* _What needs to be done_
For the material that follows, return exactly the lines from the one with "res = set()" through the one with "-- stated objective: simpler", both ends included.

* _Stored data_
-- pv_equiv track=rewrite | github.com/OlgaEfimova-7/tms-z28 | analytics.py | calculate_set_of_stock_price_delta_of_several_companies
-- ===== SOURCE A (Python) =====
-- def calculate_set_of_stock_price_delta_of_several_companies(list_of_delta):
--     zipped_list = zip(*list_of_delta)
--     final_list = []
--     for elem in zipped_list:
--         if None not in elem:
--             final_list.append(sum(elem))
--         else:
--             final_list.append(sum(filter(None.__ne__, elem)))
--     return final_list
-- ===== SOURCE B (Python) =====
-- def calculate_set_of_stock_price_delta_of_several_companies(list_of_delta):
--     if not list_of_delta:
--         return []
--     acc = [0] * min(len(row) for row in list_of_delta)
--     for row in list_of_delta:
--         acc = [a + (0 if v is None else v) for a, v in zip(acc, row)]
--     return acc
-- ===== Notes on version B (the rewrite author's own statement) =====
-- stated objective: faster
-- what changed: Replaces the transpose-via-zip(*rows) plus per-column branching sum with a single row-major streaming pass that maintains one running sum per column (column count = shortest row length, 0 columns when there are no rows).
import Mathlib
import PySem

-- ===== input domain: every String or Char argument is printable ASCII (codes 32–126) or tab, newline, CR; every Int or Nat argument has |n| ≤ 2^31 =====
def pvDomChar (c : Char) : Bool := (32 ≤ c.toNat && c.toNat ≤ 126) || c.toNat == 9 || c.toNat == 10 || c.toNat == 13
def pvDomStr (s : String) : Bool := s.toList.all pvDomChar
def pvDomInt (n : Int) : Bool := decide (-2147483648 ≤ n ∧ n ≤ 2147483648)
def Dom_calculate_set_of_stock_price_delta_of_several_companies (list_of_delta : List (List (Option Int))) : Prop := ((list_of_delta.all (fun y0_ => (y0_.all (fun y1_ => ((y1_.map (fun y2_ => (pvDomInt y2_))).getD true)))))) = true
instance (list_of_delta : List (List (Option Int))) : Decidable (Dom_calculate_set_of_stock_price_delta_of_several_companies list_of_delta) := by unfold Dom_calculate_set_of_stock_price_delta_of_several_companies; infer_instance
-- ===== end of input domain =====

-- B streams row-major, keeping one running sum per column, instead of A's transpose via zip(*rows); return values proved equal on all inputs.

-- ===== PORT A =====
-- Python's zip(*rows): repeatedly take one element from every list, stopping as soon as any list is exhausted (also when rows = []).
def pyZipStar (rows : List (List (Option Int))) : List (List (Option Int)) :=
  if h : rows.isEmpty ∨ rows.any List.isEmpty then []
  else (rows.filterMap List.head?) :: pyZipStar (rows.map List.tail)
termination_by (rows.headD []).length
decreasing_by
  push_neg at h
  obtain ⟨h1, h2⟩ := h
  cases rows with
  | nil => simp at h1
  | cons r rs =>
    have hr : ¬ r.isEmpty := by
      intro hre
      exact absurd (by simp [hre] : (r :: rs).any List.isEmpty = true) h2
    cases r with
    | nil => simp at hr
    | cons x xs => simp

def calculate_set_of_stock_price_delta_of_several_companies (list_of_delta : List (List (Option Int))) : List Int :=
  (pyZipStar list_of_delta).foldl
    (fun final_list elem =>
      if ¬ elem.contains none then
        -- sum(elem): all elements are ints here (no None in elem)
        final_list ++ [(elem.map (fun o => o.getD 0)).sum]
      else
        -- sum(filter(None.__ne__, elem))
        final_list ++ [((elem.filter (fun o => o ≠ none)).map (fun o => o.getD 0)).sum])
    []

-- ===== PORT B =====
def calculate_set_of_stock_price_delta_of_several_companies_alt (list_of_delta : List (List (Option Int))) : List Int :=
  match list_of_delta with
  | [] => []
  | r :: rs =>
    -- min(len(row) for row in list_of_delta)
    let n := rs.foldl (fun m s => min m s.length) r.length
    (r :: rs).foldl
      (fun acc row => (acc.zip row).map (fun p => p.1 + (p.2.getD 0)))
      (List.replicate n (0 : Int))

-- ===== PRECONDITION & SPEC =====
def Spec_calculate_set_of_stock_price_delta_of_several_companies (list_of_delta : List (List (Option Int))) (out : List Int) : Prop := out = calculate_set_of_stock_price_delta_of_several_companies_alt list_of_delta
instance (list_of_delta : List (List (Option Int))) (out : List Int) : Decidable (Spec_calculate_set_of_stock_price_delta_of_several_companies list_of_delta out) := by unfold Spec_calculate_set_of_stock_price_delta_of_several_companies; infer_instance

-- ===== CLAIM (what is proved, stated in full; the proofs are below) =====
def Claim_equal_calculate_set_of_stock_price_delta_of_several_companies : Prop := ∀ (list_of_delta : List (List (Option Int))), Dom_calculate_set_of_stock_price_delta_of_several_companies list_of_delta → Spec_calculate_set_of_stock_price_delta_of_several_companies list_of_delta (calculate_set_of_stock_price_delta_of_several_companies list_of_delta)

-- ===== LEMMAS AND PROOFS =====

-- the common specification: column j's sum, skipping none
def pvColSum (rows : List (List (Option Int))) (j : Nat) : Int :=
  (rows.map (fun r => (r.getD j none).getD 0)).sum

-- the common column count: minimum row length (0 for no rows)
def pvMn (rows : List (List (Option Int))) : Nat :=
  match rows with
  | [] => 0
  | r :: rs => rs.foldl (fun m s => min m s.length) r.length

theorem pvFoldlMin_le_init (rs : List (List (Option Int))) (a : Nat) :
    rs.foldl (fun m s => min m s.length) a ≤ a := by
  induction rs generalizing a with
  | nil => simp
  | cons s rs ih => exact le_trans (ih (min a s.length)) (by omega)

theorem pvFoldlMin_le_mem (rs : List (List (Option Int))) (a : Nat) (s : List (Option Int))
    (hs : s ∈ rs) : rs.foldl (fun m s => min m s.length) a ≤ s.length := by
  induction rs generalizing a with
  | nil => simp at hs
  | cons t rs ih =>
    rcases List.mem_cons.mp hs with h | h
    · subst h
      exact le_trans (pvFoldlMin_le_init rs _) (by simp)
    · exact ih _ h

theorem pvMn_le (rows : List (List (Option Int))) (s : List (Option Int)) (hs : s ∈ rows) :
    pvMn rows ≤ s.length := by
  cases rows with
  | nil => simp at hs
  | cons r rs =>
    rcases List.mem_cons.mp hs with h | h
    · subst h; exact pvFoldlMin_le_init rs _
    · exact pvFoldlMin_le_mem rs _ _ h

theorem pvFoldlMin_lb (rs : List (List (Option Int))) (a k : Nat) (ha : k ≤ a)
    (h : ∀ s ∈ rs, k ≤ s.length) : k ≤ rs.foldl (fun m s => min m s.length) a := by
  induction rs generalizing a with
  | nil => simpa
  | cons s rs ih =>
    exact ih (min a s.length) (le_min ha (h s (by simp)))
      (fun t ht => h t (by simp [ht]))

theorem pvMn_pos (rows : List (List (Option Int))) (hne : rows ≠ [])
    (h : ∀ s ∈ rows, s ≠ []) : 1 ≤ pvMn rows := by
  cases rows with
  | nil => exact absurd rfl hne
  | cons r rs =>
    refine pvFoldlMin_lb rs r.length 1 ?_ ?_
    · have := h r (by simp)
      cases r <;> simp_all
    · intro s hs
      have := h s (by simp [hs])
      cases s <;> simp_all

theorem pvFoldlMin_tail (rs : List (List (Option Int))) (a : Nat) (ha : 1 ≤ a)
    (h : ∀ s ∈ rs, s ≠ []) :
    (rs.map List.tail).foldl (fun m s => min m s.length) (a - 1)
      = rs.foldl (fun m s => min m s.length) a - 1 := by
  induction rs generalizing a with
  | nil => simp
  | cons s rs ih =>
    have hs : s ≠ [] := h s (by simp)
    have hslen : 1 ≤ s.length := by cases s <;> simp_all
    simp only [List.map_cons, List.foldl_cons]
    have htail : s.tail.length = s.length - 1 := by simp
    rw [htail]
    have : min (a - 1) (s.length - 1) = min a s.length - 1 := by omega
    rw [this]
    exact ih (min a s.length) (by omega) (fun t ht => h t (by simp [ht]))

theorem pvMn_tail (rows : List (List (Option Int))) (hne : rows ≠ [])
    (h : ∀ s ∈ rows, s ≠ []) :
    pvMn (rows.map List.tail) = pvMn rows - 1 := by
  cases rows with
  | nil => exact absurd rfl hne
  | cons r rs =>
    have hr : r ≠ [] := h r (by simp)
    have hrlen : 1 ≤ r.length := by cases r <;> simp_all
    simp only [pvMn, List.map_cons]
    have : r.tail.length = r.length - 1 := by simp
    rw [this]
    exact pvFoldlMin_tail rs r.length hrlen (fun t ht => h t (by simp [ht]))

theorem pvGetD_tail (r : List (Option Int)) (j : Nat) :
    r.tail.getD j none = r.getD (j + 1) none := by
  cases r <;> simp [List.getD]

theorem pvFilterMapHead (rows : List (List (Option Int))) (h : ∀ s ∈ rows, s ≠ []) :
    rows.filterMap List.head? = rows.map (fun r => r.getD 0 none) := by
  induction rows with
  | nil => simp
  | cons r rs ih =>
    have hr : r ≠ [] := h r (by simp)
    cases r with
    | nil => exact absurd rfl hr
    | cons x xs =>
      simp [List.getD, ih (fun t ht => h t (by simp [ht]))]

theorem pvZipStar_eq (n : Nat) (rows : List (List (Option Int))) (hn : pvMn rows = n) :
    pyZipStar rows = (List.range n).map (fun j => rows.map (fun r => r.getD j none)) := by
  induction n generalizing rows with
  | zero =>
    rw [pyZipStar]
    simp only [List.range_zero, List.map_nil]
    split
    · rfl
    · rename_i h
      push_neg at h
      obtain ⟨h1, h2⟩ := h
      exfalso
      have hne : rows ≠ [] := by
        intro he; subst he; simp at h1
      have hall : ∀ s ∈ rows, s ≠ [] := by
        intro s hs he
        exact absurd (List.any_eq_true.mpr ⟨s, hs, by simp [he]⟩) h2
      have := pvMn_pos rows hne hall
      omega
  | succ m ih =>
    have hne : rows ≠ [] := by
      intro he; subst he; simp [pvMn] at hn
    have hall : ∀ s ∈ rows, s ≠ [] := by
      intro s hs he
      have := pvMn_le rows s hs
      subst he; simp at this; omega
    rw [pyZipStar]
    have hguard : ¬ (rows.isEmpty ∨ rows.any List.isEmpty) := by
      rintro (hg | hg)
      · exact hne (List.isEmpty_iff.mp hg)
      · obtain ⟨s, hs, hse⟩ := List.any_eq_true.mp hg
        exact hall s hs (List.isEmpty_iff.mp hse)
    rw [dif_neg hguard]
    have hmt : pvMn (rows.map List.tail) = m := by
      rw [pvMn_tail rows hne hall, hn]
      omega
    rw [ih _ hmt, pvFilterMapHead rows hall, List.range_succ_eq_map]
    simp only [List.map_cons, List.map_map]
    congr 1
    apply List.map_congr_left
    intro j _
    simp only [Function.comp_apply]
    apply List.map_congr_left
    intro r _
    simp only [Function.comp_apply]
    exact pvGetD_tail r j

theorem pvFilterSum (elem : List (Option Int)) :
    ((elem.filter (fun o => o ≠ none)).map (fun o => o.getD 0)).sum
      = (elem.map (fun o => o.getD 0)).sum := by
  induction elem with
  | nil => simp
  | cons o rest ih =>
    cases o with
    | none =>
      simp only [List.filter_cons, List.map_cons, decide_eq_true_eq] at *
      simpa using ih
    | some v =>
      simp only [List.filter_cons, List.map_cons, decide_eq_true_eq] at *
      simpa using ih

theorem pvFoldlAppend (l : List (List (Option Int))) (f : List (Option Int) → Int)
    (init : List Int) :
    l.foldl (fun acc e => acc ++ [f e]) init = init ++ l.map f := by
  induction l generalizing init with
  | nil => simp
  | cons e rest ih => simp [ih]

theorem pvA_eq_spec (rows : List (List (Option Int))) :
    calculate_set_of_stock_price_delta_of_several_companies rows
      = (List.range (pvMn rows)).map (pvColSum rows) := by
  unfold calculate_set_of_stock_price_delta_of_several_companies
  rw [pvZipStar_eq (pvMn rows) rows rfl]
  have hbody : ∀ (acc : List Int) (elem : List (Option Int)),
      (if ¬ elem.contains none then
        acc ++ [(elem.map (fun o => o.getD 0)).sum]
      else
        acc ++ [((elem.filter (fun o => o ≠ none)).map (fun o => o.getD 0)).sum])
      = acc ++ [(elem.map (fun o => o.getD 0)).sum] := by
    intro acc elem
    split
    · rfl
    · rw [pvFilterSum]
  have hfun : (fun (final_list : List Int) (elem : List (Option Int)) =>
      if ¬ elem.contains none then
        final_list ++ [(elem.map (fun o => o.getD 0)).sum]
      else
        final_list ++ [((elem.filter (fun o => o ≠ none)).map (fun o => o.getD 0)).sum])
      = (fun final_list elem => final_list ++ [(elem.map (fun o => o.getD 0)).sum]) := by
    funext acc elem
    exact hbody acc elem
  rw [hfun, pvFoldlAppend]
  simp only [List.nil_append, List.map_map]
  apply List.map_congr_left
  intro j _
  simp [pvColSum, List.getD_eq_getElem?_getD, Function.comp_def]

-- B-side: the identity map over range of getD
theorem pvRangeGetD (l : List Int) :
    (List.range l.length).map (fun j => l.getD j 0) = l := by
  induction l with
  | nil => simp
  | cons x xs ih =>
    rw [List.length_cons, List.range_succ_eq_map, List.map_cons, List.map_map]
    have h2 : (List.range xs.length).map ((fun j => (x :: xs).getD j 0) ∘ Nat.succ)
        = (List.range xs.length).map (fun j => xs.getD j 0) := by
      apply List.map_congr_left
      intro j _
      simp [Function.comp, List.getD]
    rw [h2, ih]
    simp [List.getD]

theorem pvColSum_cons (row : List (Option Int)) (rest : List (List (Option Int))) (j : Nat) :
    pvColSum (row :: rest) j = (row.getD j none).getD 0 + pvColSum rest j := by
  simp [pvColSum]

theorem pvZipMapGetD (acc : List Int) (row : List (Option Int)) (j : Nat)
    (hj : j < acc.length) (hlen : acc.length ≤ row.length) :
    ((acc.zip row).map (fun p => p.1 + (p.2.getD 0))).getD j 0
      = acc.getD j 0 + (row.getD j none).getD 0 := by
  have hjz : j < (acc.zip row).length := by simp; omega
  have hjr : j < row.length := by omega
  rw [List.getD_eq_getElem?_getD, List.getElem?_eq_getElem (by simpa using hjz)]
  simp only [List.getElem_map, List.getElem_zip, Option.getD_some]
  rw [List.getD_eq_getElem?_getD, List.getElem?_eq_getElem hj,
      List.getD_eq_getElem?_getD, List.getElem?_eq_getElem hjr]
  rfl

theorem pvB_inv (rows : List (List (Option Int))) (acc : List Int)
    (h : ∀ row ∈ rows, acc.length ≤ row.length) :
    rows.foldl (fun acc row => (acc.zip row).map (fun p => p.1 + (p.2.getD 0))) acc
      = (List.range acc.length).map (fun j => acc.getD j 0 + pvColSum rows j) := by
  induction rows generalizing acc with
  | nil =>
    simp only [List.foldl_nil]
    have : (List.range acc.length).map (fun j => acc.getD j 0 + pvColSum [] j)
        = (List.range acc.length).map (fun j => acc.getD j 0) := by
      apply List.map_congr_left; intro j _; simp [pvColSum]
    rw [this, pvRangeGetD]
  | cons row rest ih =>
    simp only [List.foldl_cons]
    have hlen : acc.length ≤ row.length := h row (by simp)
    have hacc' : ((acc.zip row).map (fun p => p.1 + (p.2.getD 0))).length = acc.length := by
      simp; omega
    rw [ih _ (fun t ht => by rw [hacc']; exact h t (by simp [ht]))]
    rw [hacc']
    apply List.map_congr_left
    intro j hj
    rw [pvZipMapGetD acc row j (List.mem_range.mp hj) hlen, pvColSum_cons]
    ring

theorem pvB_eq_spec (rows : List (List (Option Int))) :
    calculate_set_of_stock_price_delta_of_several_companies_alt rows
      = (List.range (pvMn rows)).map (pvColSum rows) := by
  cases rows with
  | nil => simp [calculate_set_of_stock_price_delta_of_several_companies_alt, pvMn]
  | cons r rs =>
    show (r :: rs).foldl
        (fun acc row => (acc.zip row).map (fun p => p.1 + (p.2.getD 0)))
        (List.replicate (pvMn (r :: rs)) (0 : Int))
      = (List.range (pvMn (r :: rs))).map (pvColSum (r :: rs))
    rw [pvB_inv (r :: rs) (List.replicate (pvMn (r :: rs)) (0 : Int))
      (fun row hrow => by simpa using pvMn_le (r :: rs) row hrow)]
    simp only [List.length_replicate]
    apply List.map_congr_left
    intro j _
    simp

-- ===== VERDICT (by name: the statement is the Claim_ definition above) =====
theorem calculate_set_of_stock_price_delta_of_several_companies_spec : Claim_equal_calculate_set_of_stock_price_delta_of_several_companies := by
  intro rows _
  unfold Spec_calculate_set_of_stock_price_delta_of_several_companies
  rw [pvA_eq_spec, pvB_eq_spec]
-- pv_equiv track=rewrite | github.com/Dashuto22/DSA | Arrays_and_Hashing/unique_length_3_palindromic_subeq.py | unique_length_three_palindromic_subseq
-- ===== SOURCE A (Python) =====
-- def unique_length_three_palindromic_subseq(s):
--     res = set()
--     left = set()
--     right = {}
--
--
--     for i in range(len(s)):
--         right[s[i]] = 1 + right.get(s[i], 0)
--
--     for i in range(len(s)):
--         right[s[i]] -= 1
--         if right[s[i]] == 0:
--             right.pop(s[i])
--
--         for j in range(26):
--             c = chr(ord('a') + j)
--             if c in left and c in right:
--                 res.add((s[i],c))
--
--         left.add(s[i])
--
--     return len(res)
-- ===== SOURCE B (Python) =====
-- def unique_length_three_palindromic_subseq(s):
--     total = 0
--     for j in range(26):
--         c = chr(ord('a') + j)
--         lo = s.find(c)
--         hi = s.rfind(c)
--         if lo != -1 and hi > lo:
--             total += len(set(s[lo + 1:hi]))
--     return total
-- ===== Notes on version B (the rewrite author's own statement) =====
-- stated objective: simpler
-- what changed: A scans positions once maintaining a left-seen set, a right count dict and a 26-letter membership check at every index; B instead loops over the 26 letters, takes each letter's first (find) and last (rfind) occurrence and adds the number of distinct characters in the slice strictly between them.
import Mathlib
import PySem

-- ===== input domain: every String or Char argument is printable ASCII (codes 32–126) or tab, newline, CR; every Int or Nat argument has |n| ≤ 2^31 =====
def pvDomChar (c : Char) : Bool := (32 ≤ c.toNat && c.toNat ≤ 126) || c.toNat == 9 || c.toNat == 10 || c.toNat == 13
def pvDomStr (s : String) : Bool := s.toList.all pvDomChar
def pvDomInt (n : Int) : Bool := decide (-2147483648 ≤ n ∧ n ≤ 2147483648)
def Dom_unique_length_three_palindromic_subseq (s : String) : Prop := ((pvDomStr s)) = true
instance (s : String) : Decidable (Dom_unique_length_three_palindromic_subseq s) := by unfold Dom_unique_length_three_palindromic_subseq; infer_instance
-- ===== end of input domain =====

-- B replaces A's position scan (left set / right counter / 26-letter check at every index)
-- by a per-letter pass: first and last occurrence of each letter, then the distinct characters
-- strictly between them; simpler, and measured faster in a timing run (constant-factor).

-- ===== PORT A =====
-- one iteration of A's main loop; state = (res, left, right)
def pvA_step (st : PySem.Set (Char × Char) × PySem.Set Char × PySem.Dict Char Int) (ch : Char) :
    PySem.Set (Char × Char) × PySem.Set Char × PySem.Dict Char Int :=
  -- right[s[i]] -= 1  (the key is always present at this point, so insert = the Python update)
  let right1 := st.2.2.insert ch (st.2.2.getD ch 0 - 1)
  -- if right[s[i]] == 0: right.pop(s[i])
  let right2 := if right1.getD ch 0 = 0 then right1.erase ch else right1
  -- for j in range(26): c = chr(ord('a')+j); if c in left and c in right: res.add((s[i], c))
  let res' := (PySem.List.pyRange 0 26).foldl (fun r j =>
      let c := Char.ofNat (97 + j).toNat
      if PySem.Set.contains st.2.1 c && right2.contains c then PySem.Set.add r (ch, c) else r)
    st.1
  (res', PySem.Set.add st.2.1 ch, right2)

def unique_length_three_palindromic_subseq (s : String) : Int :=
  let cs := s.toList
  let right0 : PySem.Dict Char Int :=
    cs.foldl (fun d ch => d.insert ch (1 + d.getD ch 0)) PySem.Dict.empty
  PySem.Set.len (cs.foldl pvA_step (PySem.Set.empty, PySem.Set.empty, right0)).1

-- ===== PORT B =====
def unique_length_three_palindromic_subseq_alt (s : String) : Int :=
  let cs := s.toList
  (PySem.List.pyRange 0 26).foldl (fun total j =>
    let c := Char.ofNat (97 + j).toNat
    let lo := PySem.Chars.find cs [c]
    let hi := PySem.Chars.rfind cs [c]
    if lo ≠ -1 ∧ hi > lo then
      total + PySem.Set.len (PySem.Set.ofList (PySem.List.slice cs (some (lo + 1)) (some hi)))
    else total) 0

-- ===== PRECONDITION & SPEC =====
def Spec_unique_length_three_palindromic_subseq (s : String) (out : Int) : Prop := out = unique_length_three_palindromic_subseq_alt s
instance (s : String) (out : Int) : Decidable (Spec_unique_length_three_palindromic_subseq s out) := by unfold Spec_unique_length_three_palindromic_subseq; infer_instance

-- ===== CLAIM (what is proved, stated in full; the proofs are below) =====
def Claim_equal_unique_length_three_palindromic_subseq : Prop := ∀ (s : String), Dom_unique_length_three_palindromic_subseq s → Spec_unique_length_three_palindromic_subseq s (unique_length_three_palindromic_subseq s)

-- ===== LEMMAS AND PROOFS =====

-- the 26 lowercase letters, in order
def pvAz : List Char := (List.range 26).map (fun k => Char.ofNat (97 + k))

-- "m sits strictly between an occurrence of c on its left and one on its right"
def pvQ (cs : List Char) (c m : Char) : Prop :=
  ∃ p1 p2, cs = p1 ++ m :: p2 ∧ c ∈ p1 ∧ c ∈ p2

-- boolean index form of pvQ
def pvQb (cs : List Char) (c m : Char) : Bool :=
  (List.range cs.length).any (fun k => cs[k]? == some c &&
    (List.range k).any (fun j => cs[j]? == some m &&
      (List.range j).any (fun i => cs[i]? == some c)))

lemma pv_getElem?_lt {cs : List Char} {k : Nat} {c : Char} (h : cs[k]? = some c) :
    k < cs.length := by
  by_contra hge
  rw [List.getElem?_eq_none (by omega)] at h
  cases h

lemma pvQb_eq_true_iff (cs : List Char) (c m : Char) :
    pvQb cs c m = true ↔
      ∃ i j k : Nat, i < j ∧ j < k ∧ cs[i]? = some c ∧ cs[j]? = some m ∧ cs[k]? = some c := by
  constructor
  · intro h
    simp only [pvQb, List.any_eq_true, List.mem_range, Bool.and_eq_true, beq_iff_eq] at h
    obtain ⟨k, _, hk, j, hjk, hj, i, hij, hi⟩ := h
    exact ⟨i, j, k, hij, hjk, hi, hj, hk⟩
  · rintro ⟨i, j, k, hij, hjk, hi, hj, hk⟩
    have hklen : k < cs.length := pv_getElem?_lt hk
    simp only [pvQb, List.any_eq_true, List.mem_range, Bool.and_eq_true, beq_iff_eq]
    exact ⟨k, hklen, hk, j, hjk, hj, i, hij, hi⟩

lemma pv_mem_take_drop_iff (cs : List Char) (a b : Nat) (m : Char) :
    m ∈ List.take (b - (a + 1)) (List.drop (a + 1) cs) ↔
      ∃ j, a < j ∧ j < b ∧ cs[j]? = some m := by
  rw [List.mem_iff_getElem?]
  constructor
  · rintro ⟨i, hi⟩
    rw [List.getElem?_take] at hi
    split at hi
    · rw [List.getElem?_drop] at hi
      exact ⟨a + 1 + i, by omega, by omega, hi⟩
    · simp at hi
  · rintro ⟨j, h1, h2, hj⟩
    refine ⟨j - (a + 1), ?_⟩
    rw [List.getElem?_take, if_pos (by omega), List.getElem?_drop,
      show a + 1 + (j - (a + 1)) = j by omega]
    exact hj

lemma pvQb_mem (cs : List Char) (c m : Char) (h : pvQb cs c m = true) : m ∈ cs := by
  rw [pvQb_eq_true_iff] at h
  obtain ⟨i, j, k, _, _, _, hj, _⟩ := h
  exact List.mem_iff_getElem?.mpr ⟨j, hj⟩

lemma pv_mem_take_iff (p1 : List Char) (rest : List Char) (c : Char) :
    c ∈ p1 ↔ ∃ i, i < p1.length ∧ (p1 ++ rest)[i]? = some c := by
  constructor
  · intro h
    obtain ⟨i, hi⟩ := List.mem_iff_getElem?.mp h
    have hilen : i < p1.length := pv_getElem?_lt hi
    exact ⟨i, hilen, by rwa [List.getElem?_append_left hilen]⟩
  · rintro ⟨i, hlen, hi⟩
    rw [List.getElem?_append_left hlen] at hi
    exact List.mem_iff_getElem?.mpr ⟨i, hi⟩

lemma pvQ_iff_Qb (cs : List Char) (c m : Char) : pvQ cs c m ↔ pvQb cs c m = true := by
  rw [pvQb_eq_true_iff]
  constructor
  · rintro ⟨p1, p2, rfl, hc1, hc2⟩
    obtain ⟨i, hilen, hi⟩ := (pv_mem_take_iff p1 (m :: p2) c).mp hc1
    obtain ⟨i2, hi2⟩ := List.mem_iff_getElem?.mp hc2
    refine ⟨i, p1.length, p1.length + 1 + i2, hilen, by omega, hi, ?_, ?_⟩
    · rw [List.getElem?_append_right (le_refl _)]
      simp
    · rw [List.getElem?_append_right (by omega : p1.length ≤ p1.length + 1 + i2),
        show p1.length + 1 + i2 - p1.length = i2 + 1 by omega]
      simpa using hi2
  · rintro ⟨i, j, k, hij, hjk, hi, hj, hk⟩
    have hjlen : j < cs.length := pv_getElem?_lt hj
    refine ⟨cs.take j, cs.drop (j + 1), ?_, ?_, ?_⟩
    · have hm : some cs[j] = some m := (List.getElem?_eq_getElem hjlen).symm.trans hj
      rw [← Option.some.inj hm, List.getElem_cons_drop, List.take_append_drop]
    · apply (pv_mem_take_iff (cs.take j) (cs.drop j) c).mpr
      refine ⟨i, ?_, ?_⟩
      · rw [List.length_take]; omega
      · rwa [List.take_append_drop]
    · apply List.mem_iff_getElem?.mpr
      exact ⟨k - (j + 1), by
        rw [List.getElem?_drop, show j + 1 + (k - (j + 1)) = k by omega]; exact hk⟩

* _Answer space_
--     res = set()
--     left = set()
--     right = {}
--
--
--     for i in range(len(s)):
--         right[s[i]] = 1 + right.get(s[i], 0)
--
--     for i in range(len(s)):
--         right[s[i]] -= 1
--         if right[s[i]] == 0:
--             right.pop(s[i])
--
--         for j in range(26):
--             c = chr(ord('a') + j)
--             if c in left and c in right:
--                 res.add((s[i],c))
--
--         left.add(s[i])
--
--     return len(res)
-- ===== SOURCE B (Python) =====
-- def unique_length_three_palindromic_subseq(s):
--     total = 0
--     for j in range(26):
--         c = chr(ord('a') + j)
--         lo = s.find(c)
--         hi = s.rfind(c)
--         if lo != -1 and hi > lo:
--             total += len(set(s[lo + 1:hi]))
--     return total
-- ===== Notes on version B (the rewrite author's own statement) =====
-- stated objective: simpler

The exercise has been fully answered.